Exercise goal:
Once the line containing "interval_cases mes <;>" is found, retype it and each line after it through the last entry below, word for word, and nothing else.

Records from a data collection:
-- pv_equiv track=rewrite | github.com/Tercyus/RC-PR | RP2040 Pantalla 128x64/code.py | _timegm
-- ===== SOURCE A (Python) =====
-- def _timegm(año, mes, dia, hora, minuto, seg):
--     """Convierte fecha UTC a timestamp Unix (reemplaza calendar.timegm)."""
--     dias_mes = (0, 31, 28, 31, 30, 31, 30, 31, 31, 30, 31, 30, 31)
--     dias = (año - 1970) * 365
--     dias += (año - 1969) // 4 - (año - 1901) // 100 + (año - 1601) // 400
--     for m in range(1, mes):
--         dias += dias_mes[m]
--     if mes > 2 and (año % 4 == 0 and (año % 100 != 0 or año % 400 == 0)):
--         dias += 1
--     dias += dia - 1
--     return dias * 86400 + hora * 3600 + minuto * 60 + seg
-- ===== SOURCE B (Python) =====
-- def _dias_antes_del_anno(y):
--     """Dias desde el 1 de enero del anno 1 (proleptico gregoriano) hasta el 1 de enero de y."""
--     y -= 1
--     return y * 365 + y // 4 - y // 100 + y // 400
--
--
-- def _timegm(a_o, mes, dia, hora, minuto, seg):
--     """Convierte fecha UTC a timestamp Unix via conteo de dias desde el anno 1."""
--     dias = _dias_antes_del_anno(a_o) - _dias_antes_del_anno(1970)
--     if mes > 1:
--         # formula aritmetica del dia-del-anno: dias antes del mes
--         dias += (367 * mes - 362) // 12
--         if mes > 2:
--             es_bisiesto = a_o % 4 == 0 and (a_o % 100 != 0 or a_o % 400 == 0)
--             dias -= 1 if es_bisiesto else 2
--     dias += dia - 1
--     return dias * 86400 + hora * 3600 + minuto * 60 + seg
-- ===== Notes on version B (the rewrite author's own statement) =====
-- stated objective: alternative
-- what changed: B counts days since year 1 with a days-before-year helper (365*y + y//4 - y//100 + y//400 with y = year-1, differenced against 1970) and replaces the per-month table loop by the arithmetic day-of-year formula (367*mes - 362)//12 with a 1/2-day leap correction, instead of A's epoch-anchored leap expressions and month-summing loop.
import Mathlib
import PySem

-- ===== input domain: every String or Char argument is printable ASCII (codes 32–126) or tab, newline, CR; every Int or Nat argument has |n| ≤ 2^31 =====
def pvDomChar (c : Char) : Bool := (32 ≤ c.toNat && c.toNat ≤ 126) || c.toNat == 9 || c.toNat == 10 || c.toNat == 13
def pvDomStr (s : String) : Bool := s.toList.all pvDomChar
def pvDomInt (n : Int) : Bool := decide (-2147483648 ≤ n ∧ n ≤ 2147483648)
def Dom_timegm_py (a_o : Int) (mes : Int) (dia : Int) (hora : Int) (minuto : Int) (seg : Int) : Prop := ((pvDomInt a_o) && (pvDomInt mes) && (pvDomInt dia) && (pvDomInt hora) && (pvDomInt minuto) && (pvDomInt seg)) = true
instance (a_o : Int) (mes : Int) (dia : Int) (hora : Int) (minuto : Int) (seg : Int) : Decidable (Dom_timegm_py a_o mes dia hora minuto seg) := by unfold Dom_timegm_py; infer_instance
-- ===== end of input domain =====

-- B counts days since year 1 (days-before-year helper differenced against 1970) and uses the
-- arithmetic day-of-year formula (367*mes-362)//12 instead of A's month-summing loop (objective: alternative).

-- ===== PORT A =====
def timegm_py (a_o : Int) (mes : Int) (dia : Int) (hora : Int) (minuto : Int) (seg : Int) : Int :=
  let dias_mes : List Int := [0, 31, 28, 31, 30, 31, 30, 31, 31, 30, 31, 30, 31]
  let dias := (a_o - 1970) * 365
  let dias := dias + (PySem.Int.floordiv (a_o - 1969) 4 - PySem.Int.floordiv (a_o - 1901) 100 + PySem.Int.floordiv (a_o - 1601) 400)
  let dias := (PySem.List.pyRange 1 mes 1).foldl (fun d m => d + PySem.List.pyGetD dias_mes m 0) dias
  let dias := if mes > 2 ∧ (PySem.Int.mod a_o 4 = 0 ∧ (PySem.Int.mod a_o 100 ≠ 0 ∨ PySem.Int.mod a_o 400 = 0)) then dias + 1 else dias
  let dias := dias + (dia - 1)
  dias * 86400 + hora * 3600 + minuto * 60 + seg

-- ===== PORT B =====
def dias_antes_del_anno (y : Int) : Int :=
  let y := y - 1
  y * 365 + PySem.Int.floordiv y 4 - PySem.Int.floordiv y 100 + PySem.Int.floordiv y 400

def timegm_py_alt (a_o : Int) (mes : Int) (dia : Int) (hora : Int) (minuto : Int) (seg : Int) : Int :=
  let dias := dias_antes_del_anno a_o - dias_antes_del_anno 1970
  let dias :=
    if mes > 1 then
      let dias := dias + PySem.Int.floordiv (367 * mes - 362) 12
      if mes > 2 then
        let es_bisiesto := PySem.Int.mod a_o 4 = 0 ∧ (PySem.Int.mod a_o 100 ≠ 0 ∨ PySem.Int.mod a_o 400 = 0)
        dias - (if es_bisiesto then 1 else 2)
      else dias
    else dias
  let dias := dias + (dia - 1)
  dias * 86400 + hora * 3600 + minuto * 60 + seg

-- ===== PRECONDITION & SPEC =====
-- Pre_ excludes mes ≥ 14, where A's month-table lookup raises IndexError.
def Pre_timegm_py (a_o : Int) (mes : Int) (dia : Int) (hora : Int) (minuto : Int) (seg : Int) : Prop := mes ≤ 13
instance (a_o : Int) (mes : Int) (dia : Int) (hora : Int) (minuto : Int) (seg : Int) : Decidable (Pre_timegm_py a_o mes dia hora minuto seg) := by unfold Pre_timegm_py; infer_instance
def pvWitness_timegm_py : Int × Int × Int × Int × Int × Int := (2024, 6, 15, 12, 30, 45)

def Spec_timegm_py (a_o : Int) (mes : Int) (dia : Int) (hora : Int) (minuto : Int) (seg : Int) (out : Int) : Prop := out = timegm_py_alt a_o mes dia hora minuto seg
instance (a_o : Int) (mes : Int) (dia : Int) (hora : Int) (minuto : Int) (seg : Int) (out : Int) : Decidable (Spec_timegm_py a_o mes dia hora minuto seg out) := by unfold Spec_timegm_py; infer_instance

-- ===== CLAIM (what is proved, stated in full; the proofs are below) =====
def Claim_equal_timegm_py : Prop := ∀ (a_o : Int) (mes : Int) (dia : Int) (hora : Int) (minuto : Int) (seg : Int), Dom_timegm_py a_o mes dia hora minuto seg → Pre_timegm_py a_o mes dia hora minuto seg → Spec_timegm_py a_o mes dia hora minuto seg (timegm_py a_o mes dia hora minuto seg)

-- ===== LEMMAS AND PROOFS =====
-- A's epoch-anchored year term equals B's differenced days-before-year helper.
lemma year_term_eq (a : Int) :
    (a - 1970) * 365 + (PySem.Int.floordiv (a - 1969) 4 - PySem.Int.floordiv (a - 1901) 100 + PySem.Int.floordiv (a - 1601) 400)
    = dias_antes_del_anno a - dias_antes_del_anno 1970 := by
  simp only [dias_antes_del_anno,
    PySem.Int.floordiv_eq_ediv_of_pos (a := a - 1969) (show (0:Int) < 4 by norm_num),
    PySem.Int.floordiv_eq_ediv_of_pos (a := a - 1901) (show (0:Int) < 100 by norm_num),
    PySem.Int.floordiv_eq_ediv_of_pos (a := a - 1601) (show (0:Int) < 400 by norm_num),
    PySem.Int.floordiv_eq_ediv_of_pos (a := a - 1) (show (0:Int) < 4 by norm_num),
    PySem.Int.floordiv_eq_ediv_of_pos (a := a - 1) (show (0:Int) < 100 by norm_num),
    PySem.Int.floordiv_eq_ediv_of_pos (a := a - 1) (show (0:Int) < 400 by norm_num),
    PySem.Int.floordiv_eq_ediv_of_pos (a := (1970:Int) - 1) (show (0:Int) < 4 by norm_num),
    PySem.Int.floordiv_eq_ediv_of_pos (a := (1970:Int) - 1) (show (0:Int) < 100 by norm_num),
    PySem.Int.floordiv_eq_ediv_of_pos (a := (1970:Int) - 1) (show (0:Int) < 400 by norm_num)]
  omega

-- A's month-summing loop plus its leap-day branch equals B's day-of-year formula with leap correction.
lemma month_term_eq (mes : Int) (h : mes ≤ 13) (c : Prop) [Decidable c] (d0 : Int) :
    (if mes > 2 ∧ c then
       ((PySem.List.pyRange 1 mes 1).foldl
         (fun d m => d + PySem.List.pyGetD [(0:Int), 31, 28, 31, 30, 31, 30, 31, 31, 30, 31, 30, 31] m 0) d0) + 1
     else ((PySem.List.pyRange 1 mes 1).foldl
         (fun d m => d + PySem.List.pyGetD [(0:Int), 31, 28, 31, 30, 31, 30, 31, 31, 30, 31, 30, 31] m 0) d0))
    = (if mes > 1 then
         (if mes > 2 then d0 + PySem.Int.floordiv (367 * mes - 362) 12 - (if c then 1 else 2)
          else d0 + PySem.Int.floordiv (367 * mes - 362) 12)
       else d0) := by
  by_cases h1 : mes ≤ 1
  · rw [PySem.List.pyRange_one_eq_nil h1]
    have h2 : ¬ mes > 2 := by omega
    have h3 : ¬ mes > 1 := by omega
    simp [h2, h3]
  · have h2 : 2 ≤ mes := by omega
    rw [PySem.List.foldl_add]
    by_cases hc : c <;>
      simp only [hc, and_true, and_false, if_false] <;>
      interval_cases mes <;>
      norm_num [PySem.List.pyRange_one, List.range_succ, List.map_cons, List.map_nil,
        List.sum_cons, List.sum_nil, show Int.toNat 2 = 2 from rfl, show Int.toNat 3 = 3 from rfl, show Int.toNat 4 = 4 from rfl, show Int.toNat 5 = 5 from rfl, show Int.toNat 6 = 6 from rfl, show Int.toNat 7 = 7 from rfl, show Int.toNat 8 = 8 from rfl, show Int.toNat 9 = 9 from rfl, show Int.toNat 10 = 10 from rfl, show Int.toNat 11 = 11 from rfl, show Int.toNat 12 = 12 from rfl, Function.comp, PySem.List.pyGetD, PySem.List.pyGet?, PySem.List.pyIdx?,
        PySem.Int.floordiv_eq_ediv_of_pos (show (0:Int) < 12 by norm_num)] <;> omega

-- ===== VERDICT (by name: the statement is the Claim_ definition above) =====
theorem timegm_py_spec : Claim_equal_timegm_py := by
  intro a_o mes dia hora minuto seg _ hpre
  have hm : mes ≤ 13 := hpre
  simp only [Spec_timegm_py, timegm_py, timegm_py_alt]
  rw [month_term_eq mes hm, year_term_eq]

Task answer:
      interval_cases mes <;>
      norm_num [PySem.List.pyRange_one, List.range_succ, List.map_cons, List.map_nil,
        List.sum_cons, List.sum_nil, show Int.toNat 2 = 2 from rfl, show Int.toNat 3 = 3 from rfl, show Int.toNat 4 = 4 from rfl, show Int.toNat 5 = 5 from rfl, show Int.toNat 6 = 6 from rfl, show Int.toNat 7 = 7 from rfl, show Int.toNat 8 = 8 from rfl, show Int.toNat 9 = 9 from rfl, show Int.toNat 10 = 10 from rfl, show Int.toNat 11 = 11 from rfl, show Int.toNat 12 = 12 from rfl, Function.comp, PySem.List.pyGetD, PySem.List.pyGet?, PySem.List.pyIdx?,
        PySem.Int.floordiv_eq_ediv_of_pos (show (0:Int) < 12 by norm_num)] <;> omega

-- ===== VERDICT (by name: the statement is the Claim_ definition above) =====
theorem timegm_py_spec : Claim_equal_timegm_py := by
  intro a_o mes dia hora minuto seg _ hpre
  have hm : mes ≤ 13 := hpre
  simp only [Spec_timegm_py, timegm_py, timegm_py_alt]
  rw [month_term_eq mes hm, year_term_eq]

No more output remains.